Work instructions | The required output is every record, reproduced exactly.

(Beginning of Given data)

theorem inv_add_new {uf : PyUF} {comp size nxt ord ρ} (h : UFRel uf comp size nxt ord ρ)
    {a : String} (ha : a ∉ uf.father.keys) :
    UFRel (ufAdd uf a) (comp.insert a nxt) (size.insert nxt 1) (nxt + 1) ord
      (fun y => if y = a then a else ρ y) ∧
    (ufAdd uf a).father.keys = uf.father.keys ++ [a] := by
  obtain ⟨hf, hkeys, hroot, hlab, hsz, hlt, hpos⟩ := h
  have hca : uf.father.contains a = false := by
    rw [← Bool.not_eq_true]; exact fun hc => ha ((PySem.Dict.contains_iff_mem_keys _ _).mp hc)
  have hdef : ufAdd uf a = { father := uf.father.insert a none, numOfSet := uf.numOfSet + 1, sizeOfSet := uf.sizeOfSet.insert a 1 } := by
    rw [ufAdd, if_neg (by simp [hca])]
  have hrhoa : ∀ y ∈ uf.father.keys, ρ y ≠ a := by
    intro y hy he
    exact ha (he ▸ root_mem_keys (hroot y hy))
  have hya : ∀ y ∈ uf.father.keys, y ≠ a := fun y hy he => ha (he ▸ hy)
  rw [hdef]
  have hk' : ({ father := uf.father.insert a none, numOfSet := uf.numOfSet + 1, sizeOfSet := uf.sizeOfSet.insert a 1 } : PyUF).father.keys = uf.father.keys ++ [a] :=
    PySem.Dict.keys_insert_of_not_contains _ _ hca
  refine ⟨⟨?_, ?_, ?_, ?_, ?_, ?_, ?_⟩, hk'⟩
  · -- Forest
    intro y p hq
    by_cases hy : y = a
    · subst hy; rw [PySem.Dict.get?_insert_self] at hq; simp at hq
    · rw [PySem.Dict.get?_insert_of_ne _ _ hy] at hq
      obtain ⟨h1, h2⟩ := hf y p hq
      exact ⟨h1, by rw [show ({ father := uf.father.insert a none, numOfSet := uf.numOfSet + 1, sizeOfSet := uf.sizeOfSet.insert a 1 } : PyUF).father = uf.father.insert a none from rfl, PySem.Dict.keys_insert_of_not_contains _ _ hca]; simp [h2]⟩
  · -- keys
    show (uf.father.insert a none).keys = (comp.insert a nxt).keys
    rw [PySem.Dict.keys_insert_of_not_contains _ _ hca,
        PySem.Dict.keys_insert_of_not_contains _ _ (by rw [← contains_congr hkeys]; exact hca), hkeys]
  · -- Root
    intro y hy
    rw [hk'] at hy
    simp only [List.mem_append, List.mem_singleton] at hy
    rcases hy with hy | hy
    · simp only [hya y hy, if_false]
      obtain ⟨n, hn⟩ := hroot y hy
      exact ⟨n, chase_insert_fresh ha hn⟩
    · subst hy
      simp only [if_pos rfl]
      exact ⟨0+1, chase_stop (PySem.Dict.get?_insert_self _ _ _)⟩
  · -- labels iff
    intro y hy z hz
    rw [hk'] at hy hz
    simp only [List.mem_append, List.mem_singleton] at hy hz
    simp only [PySem.Dict.getD_insert]
    rcases hy with hy | hy <;> rcases hz with hz | hz
    · simp only [hya y hy, hya z hz, if_false]
      exact hlab y hy z hz
    · subst hz
      simp only [hya y hy, if_false, eq_self_iff_true, if_true]
      constructor
      · intro he; exact absurd he (hrhoa y hy)
      · intro he; exact absurd he (by have := hlt y hy; omega)
    · subst hy
      simp only [hya z hz, if_false, eq_self_iff_true, if_true]
      constructor
      · intro he; exact absurd he.symm (hrhoa z hz)
      · intro he; exact absurd he.symm (by have := hlt z hz; omega)
    · subst hy; subst hz; simp
  · -- sizes
    intro y hy
    rw [hk'] at hy
    simp only [List.mem_append, List.mem_singleton] at hy
    show (uf.sizeOfSet.insert a 1).getD _ 0 = (size.insert nxt 1).getD ((comp.insert a nxt).getD y 0) 0
    simp only [PySem.Dict.getD_insert]
    rcases hy with hy | hy
    · simp only [hya y hy, hrhoa y hy, if_false]
      rw [if_neg (by have := hlt y hy; omega)]
      exact hsz y hy
    · subst hy
      simp
  · -- labels < nxt+1
    intro y hy
    rw [hk'] at hy
    simp only [List.mem_append, List.mem_singleton] at hy
    simp only [PySem.Dict.getD_insert]
    rcases hy with hy | hy
    · rw [if_neg (hya y hy)]; have := hlt y hy; omega
    · subst hy; rw [if_pos rfl]; omega
  · -- sizes positive
    intro y hy
    rw [hk'] at hy
    simp only [List.mem_append, List.mem_singleton] at hy
    simp only [PySem.Dict.getD_insert]
    rcases hy with hy | hy
    · rw [if_neg (hya y hy), if_neg (by have := hlt y hy; omega)]
      exact hpos y hy
    · subst hy
      simp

(End of Given data)

Output for this exercise |
theorem inv_add_new {uf : PyUF} {comp size nxt ord ρ} (h : UFRel uf comp size nxt ord ρ)
    {a : String} (ha : a ∉ uf.father.keys) :
    UFRel (ufAdd uf a) (comp.insert a nxt) (size.insert nxt 1) (nxt + 1) ord
      (fun y => if y = a then a else ρ y) ∧
    (ufAdd uf a).father.keys = uf.father.keys ++ [a] := by
  obtain ⟨hf, hkeys, hroot, hlab, hsz, hlt, hpos⟩ := h
  have hca : uf.father.contains a = false := by
    rw [← Bool.not_eq_true]; exact fun hc => ha ((PySem.Dict.contains_iff_mem_keys _ _).mp hc)
  have hdef : ufAdd uf a = { father := uf.father.insert a none, numOfSet := uf.numOfSet + 1, sizeOfSet := uf.sizeOfSet.insert a 1 } := by
    rw [ufAdd, if_neg (by simp [hca])]
  have hrhoa : ∀ y ∈ uf.father.keys, ρ y ≠ a := by
    intro y hy he
    exact ha (he ▸ root_mem_keys (hroot y hy))
  have hya : ∀ y ∈ uf.father.keys, y ≠ a := fun y hy he => ha (he ▸ hy)
  rw [hdef]
  have hk' : ({ father := uf.father.insert a none, numOfSet := uf.numOfSet + 1, sizeOfSet := uf.sizeOfSet.insert a 1 } : PyUF).father.keys = uf.father.keys ++ [a] :=
    PySem.Dict.keys_insert_of_not_contains _ _ hca
  refine ⟨⟨?_, ?_, ?_, ?_, ?_, ?_, ?_⟩, hk'⟩
  · -- Forest
    intro y p hq
    by_cases hy : y = a
    · subst hy; rw [PySem.Dict.get?_insert_self] at hq; simp at hq
    · rw [PySem.Dict.get?_insert_of_ne _ _ hy] at hq
      obtain ⟨h1, h2⟩ := hf y p hq
      exact ⟨h1, by rw [show ({ father := uf.father.insert a none, numOfSet := uf.numOfSet + 1, sizeOfSet := uf.sizeOfSet.insert a 1 } : PyUF).father = uf.father.insert a none from rfl, PySem.Dict.keys_insert_of_not_contains _ _ hca]; simp [h2]⟩
  · -- keys
    show (uf.father.insert a none).keys = (comp.insert a nxt).keys
    rw [PySem.Dict.keys_insert_of_not_contains _ _ hca,
        PySem.Dict.keys_insert_of_not_contains _ _ (by rw [← contains_congr hkeys]; exact hca), hkeys]
  · -- Root
    intro y hy
    rw [hk'] at hy
    simp only [List.mem_append, List.mem_singleton] at hy
    rcases hy with hy | hy
    · simp only [hya y hy, if_false]
      obtain ⟨n, hn⟩ := hroot y hy
      exact ⟨n, chase_insert_fresh ha hn⟩
    · subst hy
      simp only [if_pos rfl]
      exact ⟨0+1, chase_stop (PySem.Dict.get?_insert_self _ _ _)⟩
  · -- labels iff
    intro y hy z hz
    rw [hk'] at hy hz
    simp only [List.mem_append, List.mem_singleton] at hy hz
    simp only [PySem.Dict.getD_insert]
    rcases hy with hy | hy <;> rcases hz with hz | hz
    · simp only [hya y hy, hya z hz, if_false]
      exact hlab y hy z hz
    · subst hz
      simp only [hya y hy, if_false, eq_self_iff_true, if_true]
      constructor
      · intro he; exact absurd he (hrhoa y hy)
      · intro he; exact absurd he (by have := hlt y hy; omega)
    · subst hy
      simp only [hya z hz, if_false, eq_self_iff_true, if_true]
      constructor
      · intro he; exact absurd he.symm (hrhoa z hz)
      · intro he; exact absurd he.symm (by have := hlt z hz; omega)
    · subst hy; subst hz; simp
  · -- sizes
    intro y hy
    rw [hk'] at hy
    simp only [List.mem_append, List.mem_singleton] at hy
    show (uf.sizeOfSet.insert a 1).getD _ 0 = (size.insert nxt 1).getD ((comp.insert a nxt).getD y 0) 0
    simp only [PySem.Dict.getD_insert]
    rcases hy with hy | hy
    · simp only [hya y hy, hrhoa y hy, if_false]
      rw [if_neg (by have := hlt y hy; omega)]
      exact hsz y hy
    · subst hy
      simp
  · -- labels < nxt+1
    intro y hy
    rw [hk'] at hy
    simp only [List.mem_append, List.mem_singleton] at hy
    simp only [PySem.Dict.getD_insert]
    rcases hy with hy | hy
    · rw [if_neg (hya y hy)]; have := hlt y hy; omega
    · subst hy; rw [if_pos rfl]; omega
  · -- sizes positive
    intro y hy
    rw [hk'] at hy
    simp only [List.mem_append, List.mem_singleton] at hy
    simp only [PySem.Dict.getD_insert]
    rcases hy with hy | hy
    · rw [if_neg (hya y hy), if_neg (by have := hlt y hy; omega)]
      exact hpos y hy
    · subst hy
      simp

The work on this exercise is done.